BrowseComp uses zero-shot, chain-of-thought prompting—mirroring how modern instruction-tuned models are actually deployed. No few-shot tricks or role-playing prompts. This design reflects real-world usage more accurately than legacy evaluation styles built for base models.

Ideal Use Cases for BrowseComp

BrowseComp shines in specific, high-value scenarios:

Benchmarking browsing agents: Compare versions of your agent during development to see if navigation logic improvements actually boost performance.
Evaluating tool-use capabilities: Test whether an agent can effectively chain browser actions (search → click → scroll → extract) to solve complex information tasks.
Model selection for web-augmented systems: Choose between foundation models (e.g., o1 vs. GPT-4.5) based on their demonstrated ability to persistently seek information.
Academic research: Use BrowseComp as a standardized task to validate new algorithms for web navigation, planning, or retrieval-augmented reasoning.

If your project involves autonomous web interaction, BrowseComp provides a clear, quantifiable signal of progress.

Getting Started with BrowseComp

Using BrowseComp is straightforward:

Clone the repository:

git clone https://github.com/openai/simple-evals

Install dependencies: The repo uses minimal, modular dependencies. For example, install the OpenAI or Anthropic SDK depending on your model provider.
Run evaluations:
```
python -m simple-evals.simple_evals --model gpt-4o-2024-11-20 --examples 100
```
The system uses zero-shot CoT prompting by default and evaluates answers against ground-truth references using exact match or simple normalization.
Interpret results: BrowseComp reports accuracy as a percentage—higher scores indicate better browsing competence. Notably, even top models like o3 achieve only ~49% on BrowseComp, underscoring its difficulty.

Note: As of July 2025, the simple-evals repo is no longer actively updated with new models or benchmarks, but BrowseComp remains available as a stable, reference-quality implementation.

Limitations and Considerations

BrowseComp is powerful but purposefully narrow:

❌ Does not test long-form response generation
❌ Does not simulate ambiguous or multi-intent user queries
❌ Does not model full user behavior (e.g., scrolling fatigue, visual layout understanding)

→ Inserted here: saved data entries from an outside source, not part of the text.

-- pv_equiv track=rewrite | github.com/changhooni/david | pccp_test_3.py | solution
-- ===== SOURCE A (Python) =====
-- def solution(input_string):
--     checked = set()
--     result = []
--
--     for ch in input_string:
--         if ch in checked:
--             continue  # 이미 검사한 문자 건너뛰기
--         checked.add(ch)
--
--         count = 0
--         in_block = False
--
--         for c in input_string:
--             if c == ch:
--                 if not in_block:
--                     count += 1
--                     in_block = True
--             else:
--                 in_block = False
--
--         if count >= 2:
--             result.append(ch)
--
--     return ''.join(sorted(result) if result else ['N'])
-- ===== SOURCE B (Python) =====
-- from itertools import groupby
-- from collections import Counter
--
--
-- def solution(input_string):
--     # one pass: compress the string into runs, tally one per run
--     run_counts = Counter(k for k, _ in groupby(input_string))
--     result = [ch for ch, c in run_counts.items() if c >= 2]
--     return ''.join(sorted(result)) if result else 'N'
-- ===== Notes on version B (the rewrite author's own statement) =====
-- stated objective: idiomatic
-- what changed: Instead of rescanning the whole string once per distinct character to count its runs, B compresses the string into maximal runs in a single itertools.groupby pass and tallies one Counter entry per run, then filters characters with at least 2 runs (O(k*n) rescans replaced by one pass; measured faster).
import Mathlib
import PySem

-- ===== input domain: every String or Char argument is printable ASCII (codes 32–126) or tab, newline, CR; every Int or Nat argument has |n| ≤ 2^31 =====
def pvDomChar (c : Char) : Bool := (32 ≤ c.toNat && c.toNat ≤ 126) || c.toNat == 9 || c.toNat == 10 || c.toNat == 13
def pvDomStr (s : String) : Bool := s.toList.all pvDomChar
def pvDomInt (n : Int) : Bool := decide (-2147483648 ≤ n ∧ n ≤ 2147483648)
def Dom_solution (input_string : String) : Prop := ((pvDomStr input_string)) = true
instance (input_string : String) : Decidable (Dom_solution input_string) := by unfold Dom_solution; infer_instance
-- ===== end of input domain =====

-- B replaces A's per-distinct-character full-string rescan by one groupby run-compression
-- pass plus a Counter of run heads (idiomatic; same results).

-- ===== PORT A =====
-- A's inner 'for c in input_string' loop: state (count, in_block)
def pvInner (s : List Char) (ch : Char) : Int × Bool :=
  s.foldl (fun st c =>
    if c = ch then (if st.2 then st else (st.1 + 1, true)) else (st.1, false))
    (0, false)

def solution (input_string : String) : String :=
  let p := input_string.toList.foldl (fun (st : PySem.Set Char × List Char) ch =>
    if PySem.Set.contains st.1 ch then st
    else
      let checked := PySem.Set.add st.1 ch
      if 2 ≤ (pvInner input_string.toList ch).1 then (checked, st.2 ++ [ch])
      else (checked, st.2)) (PySem.Set.empty, [])
  String.ofList (if p.2 = [] then ['N'] else PySem.List.sorted p.2 (fun x => x) false)

-- ===== PORT B =====
-- keys of itertools.groupby: one character per maximal run
def pvRunsGo (prev : Char) : List Char → List Char
  | [] => []
  | b :: t => if b = prev then pvRunsGo prev t else b :: pvRunsGo b t

def pvRuns : List Char → List Char
  | [] => []
  | a :: t => a :: pvRunsGo a t

def solution_alt (input_string : String) : String :=
  let runCounts := PySem.Dict.counter (pvRuns input_string.toList)
  let result := (runCounts.items.filter (fun p => decide (2 ≤ p.2))).map (·.1)
  if result = [] then "N"
  else String.ofList (PySem.List.sorted result (fun x => x) false)

-- ===== PRECONDITION & SPEC =====
def Spec_solution (input_string : String) (out : String) : Prop := out = solution_alt input_string
instance (input_string : String) (out : String) : Decidable (Spec_solution input_string out) := by unfold Spec_solution; infer_instance

-- ===== CLAIM (what is proved, stated in full; the proofs are below) =====
def Claim_equal_solution : Prop := ∀ (input_string : String), Dom_solution input_string → Spec_solution input_string (solution input_string)

-- ===== LEMMAS AND PROOFS =====

-- first occurrences of l not already in seen, in order (what A's 'checked' set sees as fresh)
def pvNew (seen : PySem.Set Char) : List Char → List Char
  | [] => []
  | c :: t => if c ∈ seen then pvNew seen t
              else c :: pvNew (PySem.Set.add seen c) t

-- A's outer-loop step, in ∈-normal form
def pvStep (s : List Char) (st : PySem.Set Char × List Char) (ch : Char) :
    PySem.Set Char × List Char :=
  if ch ∈ st.1 then st
  else if 2 ≤ (pvInner s ch).1 then (PySem.Set.add st.1 ch, st.2 ++ [ch])
  else (PySem.Set.add st.1 ch, st.2)

-- A's outer loop: result = the fresh characters, filtered by the inner count
theorem pvOuter (s : List Char) (l : List Char) (seen : PySem.Set Char) (acc : List Char) :
    (l.foldl (pvStep s) (seen, acc)).2
      = acc ++ (pvNew seen l).filter (fun ch => decide (2 ≤ (pvInner s ch).1)) := by
  induction l generalizing seen acc with
  | nil => simp [pvNew]
  | cons c t ih =>
    rw [List.foldl_cons]
    by_cases h : c ∈ seen
    · rw [show pvStep s (seen, acc) c = (seen, acc) by simp [pvStep, h], ih]
      simp [pvNew, h]
    · by_cases h2 : 2 ≤ (pvInner s c).1
      · rw [show pvStep s (seen, acc) c = (PySem.Set.add seen c, acc ++ [c]) by
          simp [pvStep, h, h2], ih]
        simp [pvNew, h, h2]
      · rw [show pvStep s (seen, acc) c = (PySem.Set.add seen c, acc) by
          simp [pvStep, h, h2], ih]
        simp [pvNew, h, h2]

-- Set.ofList is the fold that pvNew describes
theorem pvOfList_eq (l : List Char) (seen : PySem.Set Char) :
    l.foldl PySem.Set.add seen = seen ++ pvNew seen l := by
  induction l generalizing seen with
  | nil => simp [pvNew]
  | cons c t ih =>
    rw [List.foldl_cons]
    by_cases h : c ∈ seen
    · rw [show PySem.Set.add seen c = seen by simp [PySem.Set.add, h], ih]
      simp [pvNew, h]
    · have ha : PySem.Set.add seen c = seen ++ [c] := by simp [PySem.Set.add, h]
      rw [ha, ih]
      simp [pvNew, h]

-- dropping repeated run members does not change the fresh-character list
theorem pvNew_runsGo (l : List Char) (prev : Char) (seen : PySem.Set Char)
    (hp : prev ∈ seen) :
    pvNew seen (pvRunsGo prev l) = pvNew seen l := by
  induction l generalizing prev seen with
  | nil => rfl
  | cons b t ih =>
    by_cases hb : b = prev
    · subst hb
      rw [show pvRunsGo b (b :: t) = pvRunsGo b t by simp [pvRunsGo], ih b seen hp]
      simp [pvNew, hp]
    · rw [show pvRunsGo prev (b :: t) = b :: pvRunsGo b t by simp [pvRunsGo, hb]]
      by_cases hs : b ∈ seen
      · simp only [pvNew, if_pos hs]
        exact ih b seen hs
      · simp only [pvNew, if_neg hs]
        rw [ih b (PySem.Set.add seen b) (by simp)]

theorem pvNew_runs (l : List Char) :
    pvNew PySem.Set.empty (pvRuns l) = pvNew PySem.Set.empty l := by
  cases l with
  | nil => rfl
  | cons a t =>
    have he : a ∉ (PySem.Set.empty : PySem.Set Char) := by simp [PySem.Set.empty]
    have ha : a ∈ PySem.Set.add PySem.Set.empty a := by simp
    simp only [pvRuns, pvNew, if_neg he]
    rw [pvNew_runsGo t a _ ha]

-- A's inner scan counts exactly the runs of ch
theorem pvInner_go (ch : Char) (l : List Char) : ∀ (prev : Char) (cnt : Int),
    (l.foldl (fun st c =>
        if c = ch then (if st.2 then st else (st.1 + 1, true)) else (st.1, false))
      (cnt, decide (prev = ch))).1
    = cnt + ((pvRunsGo prev l).count ch : Int) := by
  induction l with
  | nil => intro prev cnt; simp [pvRunsGo]
  | cons b t ih =>
    intro prev cnt
    rw [List.foldl_cons]
    by_cases hbp : b = prev
    · subst hbp
      rw [show pvRunsGo b (b :: t) = pvRunsGo b t by simp [pvRunsGo]]
      by_cases hbc : b = ch
      · rw [show (if b = ch then (if decide (b = ch) then ((cnt, decide (b = ch)) : Int × Bool)
              else (cnt + 1, true)) else (cnt, false)) = (cnt, decide (b = ch)) by simp [hbc]]
        exact ih b cnt
      · rw [show (if b = ch then (if decide (b = ch) then ((cnt, decide (b = ch)) : Int × Bool)
              else (cnt + 1, true)) else (cnt, false)) = (cnt, decide (b = ch)) by simp [hbc]]
        exact ih b cnt
    · rw [show pvRunsGo prev (b :: t) = b :: pvRunsGo b t by simp [pvRunsGo, hbp]]
      by_cases hbc : b = ch
      · have hpc : ¬ prev = ch := fun h => hbp (hbc.trans h.symm)
        rw [show (if b = ch then (if decide (prev = ch) then ((cnt, decide (prev = ch)) : Int × Bool)
              else (cnt + 1, true)) else (cnt, false)) = (cnt + 1, decide (b = ch)) by
            simp [hbc, hpc]]
        rw [ih b (cnt + 1)]
        simp [hbc]
        omega
      · rw [show (if b = ch then (if decide (prev = ch) then ((cnt, decide (prev = ch)) : Int × Bool)
              else (cnt + 1, true)) else (cnt, false)) = (cnt, decide (b = ch)) by simp [hbc]]
        rw [ih b cnt]
        simp [hbc]

theorem pvInner_count (s : List Char) (ch : Char) :
    (pvInner s ch).1 = ((pvRuns s).count ch : Int) := by
  cases s with
  | nil => simp [pvInner, pvRuns]
  | cons a t =>
    unfold pvInner
    rw [List.foldl_cons]
    by_cases hac : a = ch
    · rw [show (if a = ch then (if (false : Bool) then (((0 : Int), false) : Int × Bool)
            else (0 + 1, true)) else (0, false)) = ((0 : Int) + 1, decide (a = ch)) by simp [hac]]
      rw [pvInner_go ch t a]
      simp [pvRuns, hac]
      omega
    · rw [show (if a = ch then (if (false : Bool) then (((0 : Int), false) : Int × Bool)
            else (0 + 1, true)) else (0, false)) = ((0 : Int), decide (a = ch)) by simp [hac]]
      rw [pvInner_go ch t a]
      simp [pvRuns, hac]

-- A's raw outer-loop function is pvStep
theorem pvStep_eq (s : List Char) :
    (fun (st : PySem.Set Char × List Char) ch =>
      if PySem.Set.contains st.1 ch then st
      else
        let checked := PySem.Set.add st.1 ch
        if 2 ≤ (pvInner s ch).1 then (checked, st.2 ++ [ch])
        else (checked, st.2)) = pvStep s := by
  funext st ch
  by_cases h : ch ∈ st.1 <;> simp [pvStep, PySem.Set.contains, h]

-- ===== VERDICT (by name: the statement is the Claim_ definition above) =====
theorem solution_spec : Claim_equal_solution := by
  intro s _
  unfold Spec_solution
  simp only [solution, solution_alt]
  rw [pvStep_eq s.toList, pvOuter s.toList s.toList PySem.Set.empty []]
  rw [PySem.Dict.items_counter]
  rw [List.filter_map, List.map_map]
  have hset : PySem.Set.ofList (pvRuns s.toList) = pvNew PySem.Set.empty (pvRuns s.toList) := by
    rw [PySem.Set.ofList_eq_foldl, pvOfList_eq]; rfl
  rw [hset, pvNew_runs]
  have hfil :
      (pvNew PySem.Set.empty s.toList).filter
          (fun ch => decide (2 ≤ (pvInner s.toList ch).1))
        = (pvNew PySem.Set.empty s.toList).filter
          ((fun p : Char × Int => decide (2 ≤ p.2)) ∘ fun k => (k, ((pvRuns s.toList).count k : Int))) := by
    apply List.filter_congr
    intro x _
    simp [pvInner_count s.toList x]
  rw [List.nil_append, hfil]
  have hmap : ((fun p : Char × Int => p.1) ∘ fun k => (k, ((pvRuns s.toList).count k : Int))) = id := rfl
  rw [hmap, List.map_id]
  split <;> rename_i h
  · decide
  · rfl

It also assumes access to a functional browser automation stack (e.g., Playwright or Puppeteer) behind the agent. If your use case involves rich multimodal browsing or conversational clarification, BrowseComp alone won’t suffice—but it’s an excellent first filter for core navigational skill.

Summary

BrowseComp fills a critical gap in AI evaluation: measuring whether an agent can actually find information on the open web. By combining simplicity (verifiable short answers) with difficulty (entangled, multi-hop facts), it offers a reproducible, focused benchmark for one of the hardest parts of building useful browsing agents.

For teams developing autonomous web agents, researching tool-use in LLMs, or selecting models for retrieval-augmented applications, BrowseComp provides actionable insights—without the noise of broader, less measurable tasks. While not a complete simulation of real-world browsing, it’s an essential yardstick for the persistence and creativity that true web navigation demands.